I know that when I go to get a passport at a federally legislated and paid-for immigration office, I now have to pay hundreds of dollars for what used to be all but free. Passports are more expensive and it's been deemed fair that the users pay for those upgrades.
Likewise, when I go to a National Park I am increasingly encountering user fees even though the park belongs to all of us and legislation has been passed to cover the management of the park, including making the owners of the park (we the people) feel at home when they visit.
So, why not a user fee for the bridge to Gravina Island for instance? I know it would seem kind of expensive if the $250 million cost were divided among the first 50 or so land holders over there - $5 million per owner - but we live in a world where the people who have the most influential access to our leaders are buying personal jets, multi-million dollar vacation homes and treating themselves in the lavish way they think they deserve. And these, coincidentally, seem to be the same folks who own major pieces of land on Gravina, or so it's been said.
It really is an investment in their future since there could be little doubt that in the future the original owners will sell off their land to their heirs. Their heirs, in turn, will sub-divide the land and presumably make a profit, so it will all work out in the end. And the people who will have paid for this oh-so-vital link will see their "death-tax"-free heirs profit from their capitalistic foresight and vision for development.

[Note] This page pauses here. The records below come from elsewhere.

-- pv_equiv track=rewrite | github.com/pypi-data/pypi-mirror-379 | packages/mcp-ambari-api/mcp_ambari_api-3.1.3.tar.gz/mcp_ambari_api-3.1.3/src/mcp_ambari_api/metrics_catalog.py | canonicalize_app_id
-- ===== SOURCE A (Python) =====
-- from typing import Dict, Iterable, List, Optional, Tuple
--
-- APP_SYNONYMS: Dict[str, Tuple[str, ...]] = {
--     "HOST": ("host", "hardware", "system"),
--     "ambari_server": ("ambari", "server", "ambari_server"),
--     "namenode": ("namenode", "hdfs", "nn", "name node"),
--     "datanode": ("datanode", "dn", "data node"),
--     "nodemanager": ("nodemanager", "nm", "node manager"),
--     "resourcemanager": ("resourcemanager", "rm", "resource manager", "yarn"),
-- }
--
-- def canonicalize_app_id(app_id: Optional[str]) -> Optional[str]:
--     """Return the canonical AMS appId (case-insensitive synonym support)."""
--
--     if not app_id:
--         return None
--
--     normalized = app_id.strip()
--     if not normalized:
--         return None
--
--     lowered = normalized.lower()
--
--     for canonical, synonyms in APP_SYNONYMS.items():
--         if lowered == canonical.lower():
--             return canonical
--         for synonym in synonyms:
--             if lowered == synonym.lower():
--                 return canonical
--
--     # Default: return lowercase version if unknown (avoids None -> breakage)
--     return lowered
-- ===== SOURCE B (Python) =====
-- from typing import Dict, Optional, Tuple
--
-- APP_SYNONYMS: Dict[str, Tuple[str, ...]] = {
--     "HOST": ("host", "hardware", "system"),
--     "ambari_server": ("ambari", "server", "ambari_server"),
--     "namenode": ("namenode", "hdfs", "nn", "name node"),
--     "datanode": ("datanode", "dn", "data node"),
--     "nodemanager": ("nodemanager", "nm", "node manager"),
--     "resourcemanager": ("resourcemanager", "rm", "resource manager", "yarn"),
-- }
--
-- # Reverse index built once: lowercased canonical/synonym -> canonical.
-- # setdefault keeps the first mapping, matching the original first-match scan.
-- _REVERSE: Dict[str, str] = {}
-- for _canonical, _synonyms in APP_SYNONYMS.items():
--     _REVERSE.setdefault(_canonical.lower(), _canonical)
--     for _synonym in _synonyms:
--         _REVERSE.setdefault(_synonym.lower(), _canonical)
--
-- def canonicalize_app_id(app_id: Optional[str]) -> Optional[str]:
--     """Return the canonical AMS appId (case-insensitive synonym support)."""
--     if not app_id:
--         return None
--     normalized = app_id.strip()
--     if not normalized:
--         return None
--     lowered = normalized.lower()
--     return _REVERSE.get(lowered, lowered)
-- ===== Notes on version B (the rewrite author's own statement) =====
-- stated objective: idiomatic
-- what changed: Replaces the per-call nested scan over APP_SYNONYMS by a module-level reverse dict (lowercased synonym/canonical -> canonical) built once, so each call is a single dict lookup with the same lowercase fallback.
import Mathlib
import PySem

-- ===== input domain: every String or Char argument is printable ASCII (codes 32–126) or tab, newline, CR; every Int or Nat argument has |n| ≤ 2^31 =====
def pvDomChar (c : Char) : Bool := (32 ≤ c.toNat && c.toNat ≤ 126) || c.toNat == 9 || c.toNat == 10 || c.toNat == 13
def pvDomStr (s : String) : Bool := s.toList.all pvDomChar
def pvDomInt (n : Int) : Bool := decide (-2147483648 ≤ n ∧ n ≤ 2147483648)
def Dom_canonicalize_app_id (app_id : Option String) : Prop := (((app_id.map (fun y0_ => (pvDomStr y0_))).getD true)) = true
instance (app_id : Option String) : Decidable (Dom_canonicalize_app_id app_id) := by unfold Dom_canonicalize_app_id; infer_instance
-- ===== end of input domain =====

-- B replaces A's per-call nested scan over APP_SYNONYMS by a module-level reverse dict built once, so each call is one lookup (objective: idiomatic).

-- shared module-level constant APP_SYNONYMS (insertion order of the Python dict)
def appSynonyms : List (String × List String) :=
  [("HOST", ["host", "hardware", "system"]),
   ("ambari_server", ["ambari", "server", "ambari_server"]),
   ("namenode", ["namenode", "hdfs", "nn", "name node"]),
   ("datanode", ["datanode", "dn", "data node"]),
   ("nodemanager", ["nodemanager", "nm", "node manager"]),
   ("resourcemanager", ["resourcemanager", "rm", "resource manager", "yarn"])]

-- ===== PORT A =====
-- inner 'for synonym in synonyms: if lowered == synonym.lower(): return canonical' loop
def synMatch (lowered : String) : List String → Bool
  | [] => false
  | syn :: rest => if lowered == PySem.Str.lower syn then true else synMatch lowered rest

-- outer 'for canonical, synonyms in APP_SYNONYMS.items()' loop with early return
def findSyn (lowered : String) : List (String × List String) → Option String
  | [] => none
  | (canonical, synonyms) :: rest =>
    if lowered == PySem.Str.lower canonical then some canonical
    else if synMatch lowered synonyms then some canonical
    else findSyn lowered rest

def canonicalize_app_id (app_id : Option String) : Option String :=
  match app_id with
  | none => none
  | some s =>
    if s == "" then none
    else
      let normalized := PySem.Str.strip s
      if normalized == "" then none
      else
        let lowered := PySem.Str.lower normalized
        match findSyn lowered appSynonyms with
        | some canonical => some canonical
        | none => some lowered

-- ===== PORT B =====
-- module-level reverse index _REVERSE built once by dict.setdefault over APP_SYNONYMS
def reverseMap : PySem.Dict String String :=
  appSynonyms.foldl
    (fun d p =>
      let d1 := PySem.Dict.setdefault d (PySem.Str.lower p.1) p.1
      p.2.foldl (fun d' syn => PySem.Dict.setdefault d' (PySem.Str.lower syn) p.1) d1)
    PySem.Dict.empty

def canonicalize_app_id_alt (app_id : Option String) : Option String :=
  match app_id with
  | none => none
  | some s =>
    if s == "" then none
    else
      let normalized := PySem.Str.strip s
      if normalized == "" then none
      else
        let lowered := PySem.Str.lower normalized
        some (reverseMap.getD lowered lowered)

-- ===== PRECONDITION & SPEC =====
def Spec_canonicalize_app_id (app_id : Option String) (out : Option String) : Prop := out = canonicalize_app_id_alt app_id
instance (app_id : Option String) (out : Option String) : Decidable (Spec_canonicalize_app_id app_id out) := by unfold Spec_canonicalize_app_id; infer_instance

-- ===== CLAIM (what is proved, stated in full; the proofs are below) =====
def Claim_equal_canonicalize_app_id : Prop := ∀ (app_id : Option String), Dom_canonicalize_app_id app_id → Spec_canonicalize_app_id app_id (canonicalize_app_id app_id)

-- ===== LEMMAS AND PROOFS =====

-- get? through one setdefault, as an Option.or
theorem get?_setdefault_or (d : PySem.Dict String String) (k v x : String) :
    (PySem.Dict.setdefault d k v).get? x
      = (d.get? x).or (if x == k then some v else none) := by
  by_cases h : x = k
  · subst h
    rw [PySem.Dict.get?_setdefault_self]
    cases d.get? x <;> simp
  · rw [PySem.Dict.get?_setdefault_of_ne]
    · simp [h]
    · exact h

-- get? through the inner synonym fold = the inner scan of A
theorem get?_inner_fold (c : String) (syns : List String) (d : PySem.Dict String String)
    (l : String) :
    (syns.foldl (fun d' syn => PySem.Dict.setdefault d' (PySem.Str.lower syn) c) d).get? l
      = (d.get? l).or (if synMatch l syns then some c else none) := by
  induction syns generalizing d with
  | nil => simp [synMatch]
  | cons s rest ih =>
    rw [List.foldl_cons, ih, get?_setdefault_or, Option.or_assoc]
    by_cases h : l == PySem.Str.lower s <;> simp [synMatch, h]

-- get? through the whole build fold = A's scan findSyn
theorem get?_build (table : List (String × List String)) (d : PySem.Dict String String)
    (l : String) :
    (table.foldl
        (fun d p =>
          let d1 := PySem.Dict.setdefault d (PySem.Str.lower p.1) p.1
          p.2.foldl (fun d' syn => PySem.Dict.setdefault d' (PySem.Str.lower syn) p.1) d1)
        d).get? l
      = (d.get? l).or (findSyn l table) := by
  induction table generalizing d with
  | nil => simp [findSyn]
  | cons p rest ih =>
    obtain ⟨c, syns⟩ := p
    rw [List.foldl_cons]
    simp only
    rw [ih, get?_inner_fold, get?_setdefault_or, Option.or_assoc, Option.or_assoc]
    by_cases h1 : l == PySem.Str.lower c
    · simp [findSyn, h1]
    · by_cases h2 : synMatch l syns <;> simp [findSyn, h1, h2]

-- A's scan over the fixed table equals B's single dict lookup, for every query string
theorem get?_reverseMap (l : String) : reverseMap.get? l = findSyn l appSynonyms := by
  rw [reverseMap, get?_build, PySem.Dict.get?_empty, Option.none_or]

-- ===== VERDICT (by name: the statement is the Claim_ definition above) =====
theorem canonicalize_app_id_spec : Claim_equal_canonicalize_app_id := by
  intro app_id _
  unfold Spec_canonicalize_app_id
  cases app_id with
  | none => rfl
  | some s =>
    by_cases h1 : (s == "") = true
    · simp only [canonicalize_app_id, canonicalize_app_id_alt, h1, if_true]
    · by_cases h2 : (PySem.Str.strip s == "") = true
      · simp only [canonicalize_app_id, canonicalize_app_id_alt, h1, h2,
          Bool.false_eq_true, if_false, if_true]
      · simp only [canonicalize_app_id, canonicalize_app_id_alt, h1, h2,
          Bool.false_eq_true, if_false]
        rw [PySem.Dict.getD_eq_get?_getD, get?_reverseMap]
        cases findSyn (PySem.Str.lower (PySem.Str.strip s)) appSynonyms <;>
          simp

I'm sure they'll feel prouder and more in line with the ownership idea we hear so much about when it comes to getting rid of bloated government programs from our lives - particularly when it comes to using tax money for regular folks, you know, the kind that don't get taken to Scotland for golf or have billion-dollar contractors work on their luxury vacation homes in Girdwood.
Oh, and as for the name of the bridge. Let's name it after the people who are most supportive of it and call it the Gravina People's Bridge. That sounds very democratic. But of course, I'm just an outsider whose money they're trying to pretend is theirs for the taking.
Douglas Lucchetti lives in Roswell GA.